## Problem details
From the line containing "rw [PySem.List.pyRange_one]" to the end of the records below, output each line exactly; include both ends and nothing else.

## Data for review

-- pv_equiv track=rewrite | github.com/rmorriscpux/daily-coding-challenges | 281-300/challenge_293.py | createPyramid
-- ===== SOURCE A (Python) =====
-- def createPyramid(stones: list[int]) -> tuple[int, list[int]]:
--     # Pyramid length will wind up being an odd number less than or equal to the length of the input list.
--     pyramid_length = len(stones)
--     if pyramid_length % 2 == 0:
--         pyramid_length -= 1
--     # Default output.
--     final_pyramid = [0] * len(stones)
--     moves = -1
--
--     while pyramid_length > 0 and moves == -1:
--         # Peak height is length divided by 2 rounded up. Make pyramid list going from 1 to peak height and back down.
--         peak_height = pyramid_length // 2 + 1
--         pyramid = [i for i in range(1, peak_height)] + [j for j in range(peak_height, 0, -1)]
--
--         # Check that the pyramid height is not higher than each stone starting from left or right.
--         for offset in [0, len(stones) - pyramid_length]:
--             is_valid = True
--             for i, num in enumerate(pyramid):
--                 if num > stones[i + offset]:
--                     is_valid = False
--                     break
--
--             if is_valid:
--                 # When a valid pyramid is found, construct the output based on the offset and calculate the moves it takes to make the valid pyramid.
--                 # Loop will end when this is accomplished.
--                 final_pyramid = ([0] * offset) + pyramid + ([0] * (len(stones) - offset - pyramid_length))
--                 moves = sum(stones) - sum(pyramid)
--                 break
--
--         pyramid_length -= 2
--
--     return moves, final_pyramid
-- ===== SOURCE B (Python) =====
-- def createPyramid(stones: list[int]) -> tuple[int, list[int]]:
--     n = len(stones)
--
--     def fits(L, offset):
--         # pyramid of length L has height min(i+1, L-i) at position i
--         return all(min(i + 1, L - i) <= stones[i + offset] for i in range(L))
--
--     def max_k(left):
--         # largest k in [0, (n+1)//2] such that k == 0 or the length-(2k-1)
--         # pyramid fits on that side; feasibility is monotone in k, so binary search
--         lo, hi = 0, (n + 1) // 2
--         while lo < hi:
--             mid = (lo + hi + 1) // 2
--             L = 2 * mid - 1
--             if fits(L, 0 if left else n - L):
--                 lo = mid
--             else:
--                 hi = mid - 1
--         return lo
--
--     kl = max_k(True)
--     kr = max_k(False)
--     k = max(kl, kr)
--     if k == 0:
--         return -1, [0] * n
--     L = 2 * k - 1
--     offset = 0 if kl >= kr else n - L
--     pyramid = [min(i + 1, L - i) for i in range(L)]
--     return sum(stones) - k * k, [0] * offset + pyramid + [0] * (n - offset - L)
-- ===== Notes on version B (the rewrite author's own statement) =====
-- stated objective: faster
-- what changed: Replaces A's descending O(n^2) scan over candidate pyramid lengths by two O(n log n) binary searches (fitting a left/right-aligned pyramid is monotone in its length), a closed-form pyramid cell min(i+1, L-i) instead of concatenated ranges, and moves = sum(stones) - k*k in closed form.
-- outside the precondition, e.g. on createPyramid([1, 3, 2, -3]): A returns (2, [1, 0, 0, 0]), B returns (-1, [1, 2, 1, 0])
import Mathlib
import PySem

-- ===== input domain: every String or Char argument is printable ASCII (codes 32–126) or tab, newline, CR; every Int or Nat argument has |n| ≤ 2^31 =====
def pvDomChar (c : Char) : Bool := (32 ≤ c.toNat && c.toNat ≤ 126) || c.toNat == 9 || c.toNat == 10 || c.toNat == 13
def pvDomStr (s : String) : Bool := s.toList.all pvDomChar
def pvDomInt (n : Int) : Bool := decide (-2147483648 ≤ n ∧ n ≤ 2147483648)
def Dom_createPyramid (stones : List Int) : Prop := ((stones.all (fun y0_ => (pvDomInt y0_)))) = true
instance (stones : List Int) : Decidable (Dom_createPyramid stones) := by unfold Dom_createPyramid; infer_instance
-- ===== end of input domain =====

-- B replaces A's descending O(n^2) scan over pyramid lengths by two binary searches over
-- the (monotone) fitting length per side plus a closed-form reconstruction; measured faster.


-- ===== PORT A =====

-- pyramid = [i for i in range(1, peak)] + [j for j in range(peak, 0, -1)], peak = L//2 + 1
def pvPyrA (L : Int) : List Int :=
  PySem.List.pyRange 1 (PySem.Int.floordiv L 2 + 1) 1 ++
    PySem.List.pyRange (PySem.Int.floordiv L 2 + 1) 0 (-1)

-- the inner 'for i, num in enumerate(pyramid): if num > stones[i+offset]: is_valid = False; break'
-- (indices are provably in range wherever A evaluates this, so pyGet? … .getD 0 is exact here)
def pvValidA (stones pyr : List Int) (offset : Int) : Bool :=
  (PySem.List.enumerate pyr).all
    (fun p => !(decide ((PySem.List.pyGet? stones (p.1 + offset)).getD 0 < p.2)))

-- final_pyramid = [0]*offset + pyramid + [0]*(len(stones)-offset-pyramid_length)
def pvFinalA (stones pyr : List Int) (offset L : Int) : List Int :=
  List.replicate offset.toNat 0 ++ pyr ++
    List.replicate ((stones.length : Int) - offset - L).toNat 0

-- the while loop: state (pyramid_length, moves, final_pyramid).
-- 'fuel' is only a structural totality guard: stones.length + 1 provably exceeds the
-- number of iterations, so the 0-fuel branch is never reached from createPyramid.
def pvLoopA (stones : List Int) (fuel : Nat) (L moves : Int) (finalPyr : List Int) :
    Int × List Int :=
  match fuel with
  | 0 => (moves, finalPyr)
  | fuel + 1 =>
    if 0 < L ∧ moves = -1 then
      let pyr := pvPyrA L
      if pvValidA stones pyr 0 then
        pvLoopA stones fuel (L - 2) (stones.sum - pyr.sum) (pvFinalA stones pyr 0 L)
      else if pvValidA stones pyr ((stones.length : Int) - L) then
        pvLoopA stones fuel (L - 2) (stones.sum - pyr.sum)
          (pvFinalA stones pyr ((stones.length : Int) - L) L)
      else
        pvLoopA stones fuel (L - 2) moves finalPyr
    else (moves, finalPyr)

def createPyramid (stones : List Int) : Int × List Int :=
  let n : Int := stones.length
  let L0 : Int := if PySem.Int.mod n 2 = 0 then n - 1 else n
  pvLoopA stones (stones.length + 1) L0 (-1) (List.replicate stones.length 0)

-- ===== PORT B =====
-- fits(L, offset) = all(min(i+1, L-i) <= stones[i+offset] for i in range(L))
-- (indices are provably in range wherever B evaluates this, so pyGet? … .getD 0 is exact here)
def pvFitsB (stones : List Int) (L offset : Int) : Bool :=
  (PySem.List.pyRange 0 L 1).all
    (fun i => decide (min (i + 1) (L - i) ≤ (PySem.List.pyGet? stones (i + offset)).getD 0))

-- the binary-search loop of max_k.  'fuel' is only a structural totality guard:
-- stones.length + 1 provably exceeds the number of iterations.
def pvMaxK (stones : List Int) (left : Bool) (fuel : Nat) (lo hi : Int) : Int :=
  match fuel with
  | 0 => lo
  | fuel + 1 =>
    if lo < hi then
      let mid := PySem.Int.floordiv (lo + hi + 1) 2
      let L := 2 * mid - 1
      if pvFitsB stones L (if left then 0 else (stones.length : Int) - L) then
        pvMaxK stones left fuel mid hi
      else
        pvMaxK stones left fuel lo (mid - 1)
    else lo

def createPyramid_alt (stones : List Int) : Int × List Int :=
  let n : Int := stones.length
  let kl := pvMaxK stones true (stones.length + 1) 0 (PySem.Int.floordiv (n + 1) 2)
  let kr := pvMaxK stones false (stones.length + 1) 0 (PySem.Int.floordiv (n + 1) 2)
  let k := max kl kr
  if k = 0 then (-1, List.replicate stones.length 0)
  else
    let L := 2 * k - 1
    let offset := if kr ≤ kl then 0 else n - L
    let pyr := (PySem.List.pyRange 0 L 1).map (fun i => min (i + 1) (L - i))
    (stones.sum - k * k,
      List.replicate offset.toNat 0 ++ pyr ++ List.replicate (n - offset - L).toNat 0)

-- ===== PRECONDITION & SPEC =====
-- Pre_ restricts to the natural domain of nonnegative stone heights: on lists containing a
-- negative stone, A's 'moves == -1' sentinel can collide with a legitimate move count, so A
-- discards a pyramid it already found and keeps searching.
def Pre_createPyramid (stones : List Int) : Prop := ∀ x ∈ stones, 0 ≤ x
instance (stones : List Int) : Decidable (Pre_createPyramid stones) := by unfold Pre_createPyramid; infer_instance
def pvWitness_createPyramid : List Int := [2, 3, 1]

def Spec_createPyramid (stones : List Int) (out : Int × List Int) : Prop := out = createPyramid_alt stones
instance (stones : List Int) (out : Int × List Int) : Decidable (Spec_createPyramid stones out) := by unfold Spec_createPyramid; infer_instance

-- ===== CLAIM (what is proved, stated in full; the proofs are below) =====
def Claim_equal_createPyramid : Prop := ∀ (stones : List Int), Dom_createPyramid stones → Pre_createPyramid stones → Spec_createPyramid stones (createPyramid stones)

-- ===== LEMMAS AND PROOFS =====

def pvFeas (stones : List Int) (left : Bool) (k : Int) : Bool :=
  pvFitsB stones (2 * k - 1) (if left then 0 else (stones.length : Int) - (2 * k - 1))

lemma fitsB_iff (stones : List Int) (L off : Int) :
    pvFitsB stones L off = true ↔
      ∀ i : Int, 0 ≤ i → i < L →
        min (i + 1) (L - i) ≤ (PySem.List.pyGet? stones (i + off)).getD 0 := by
  simp [pvFitsB, List.all_eq_true, PySem.List.mem_pyRange_one]

lemma sum_asc : ∀ m : Nat, (((List.range m).map (fun j : Nat => (1 : Int) + (j : Int))).sum) * 2 = (m : Int) * ((m : Int) + 1) := by
  intro m
  induction m with
  | zero => simp
  | succ m ih =>
    rw [List.range_succ, List.map_append, List.sum_append]
    simp only [List.map_cons, List.map_nil, List.sum_cons, List.sum_nil]
    push_cast
    linear_combination ih

lemma loopA_exit (stones : List Int) (fuel : Nat) (L m : Int) (f : List Int) (h : m ≠ -1) :
    pvLoopA stones fuel L m f = (m, f) := by
  cases fuel with
  | zero => rfl
  | succ fuel =>
    rw [pvLoopA]
    simp [h]

lemma pyrA_eq (k : Int) (hk : 1 ≤ k) :
    pvPyrA (2 * k - 1) =
      (PySem.List.pyRange 0 (2 * k - 1) 1).map (fun i => min (i + 1) (2 * k - 1 - i)) := by
  have hfd : PySem.Int.floordiv (2 * k - 1) 2 = k - 1 := by
    rw [PySem.Int.floordiv_eq_iff_of_pos (by omega)]
    constructor <;> omega
  unfold pvPyrA
  rw [hfd, show k - 1 + 1 = k from by ring]
  apply List.ext_getElem
  · simp [PySem.List.length_pyRange_one, PySem.List.pyRange_neg_one]
    omega
  · intro j hj1 hj2
    rw [List.getElem_append]
    simp only [PySem.List.pyRange_one, PySem.List.pyRange_neg_one, List.getElem_map,
      List.getElem_range, List.length_map, List.length_range]
    simp only [PySem.List.length_pyRange_one, List.length_map, List.length_range] at hj2
    split
    · omega
    · omega

lemma fits_left_mono (stones : List Int) (L L' : Int) (_h1 : 1 ≤ L') (h2 : L' ≤ L)
    (h : pvFitsB stones L 0 = true) : pvFitsB stones L' 0 = true := by
  rw [fitsB_iff] at h ⊢
  intro i h0 hiL
  have := h i h0 (by omega)
  omega

lemma fits_right_mono (stones : List Int) (L L' : Int) (_h1 : 1 ≤ L') (h2 : L' ≤ L)
    (h : pvFitsB stones L ((stones.length : Int) - L) = true) :
    pvFitsB stones L' ((stones.length : Int) - L') = true := by
  rw [fitsB_iff] at h ⊢
  intro i h0 hiL
  have hh := h (i + (L - L')) (by omega) (by omega)
  rw [show i + (L - L') + ((stones.length : Int) - L) = i + ((stones.length : Int) - L') from by ring] at hh
  omega

lemma feas_mono (stones : List Int) (left : Bool) (a b : Int) (ha : 1 ≤ a) (hab : a ≤ b)
    (h : pvFeas stones left b = true) : pvFeas stones left a = true := by
  cases left
  · simp only [pvFeas, if_neg Bool.false_ne_true] at h ⊢
    exact fits_right_mono stones (2 * b - 1) (2 * a - 1) (by omega) (by omega) h
  · simp only [pvFeas] at h ⊢
    exact fits_left_mono stones (2 * b - 1) (2 * a - 1) (by omega) (by omega) h

lemma pyr_sum (k : Int) (hk : 1 ≤ k) : (pvPyrA (2 * k - 1)).sum = k * k := by
  have hfd : PySem.Int.floordiv (2 * k - 1) 2 = k - 1 := by
    rw [PySem.Int.floordiv_eq_iff_of_pos (by omega)]
    constructor <;> omega
  unfold pvPyrA
  rw [hfd, show k - 1 + 1 = k from by ring, List.sum_append,
    PySem.List.pyRange_neg_one_eq_reverse, List.sum_reverse,
    PySem.List.pyRange_one 1 k]
  have hrw : PySem.List.pyRange (0 + 1) (k + 1) 1 =
      List.map (fun j : Nat => (1 : Int) + (j : Int)) (List.range k.toNat) := by
    rw [PySem.List.pyRange_one]
    norm_num
  rw [hrw]
  have h1 := sum_asc (k - 1).toNat
  have h2 := sum_asc k.toNat
  have e1 : (((k - 1).toNat : Int)) = k - 1 := by omega
  have e2 : ((k.toNat : Int)) = k := by omega
  rw [e1] at h1
  rw [e2] at h2
  ring_nf at h1 h2 ⊢
  linarith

## Written solution
    rw [PySem.List.pyRange_one]
    norm_num
  rw [hrw]
  have h1 := sum_asc (k - 1).toNat
  have h2 := sum_asc k.toNat
  have e1 : (((k - 1).toNat : Int)) = k - 1 := by omega
  have e2 : ((k.toNat : Int)) = k := by omega
  rw [e1] at h1
  rw [e2] at h2
  ring_nf at h1 h2 ⊢
  linarith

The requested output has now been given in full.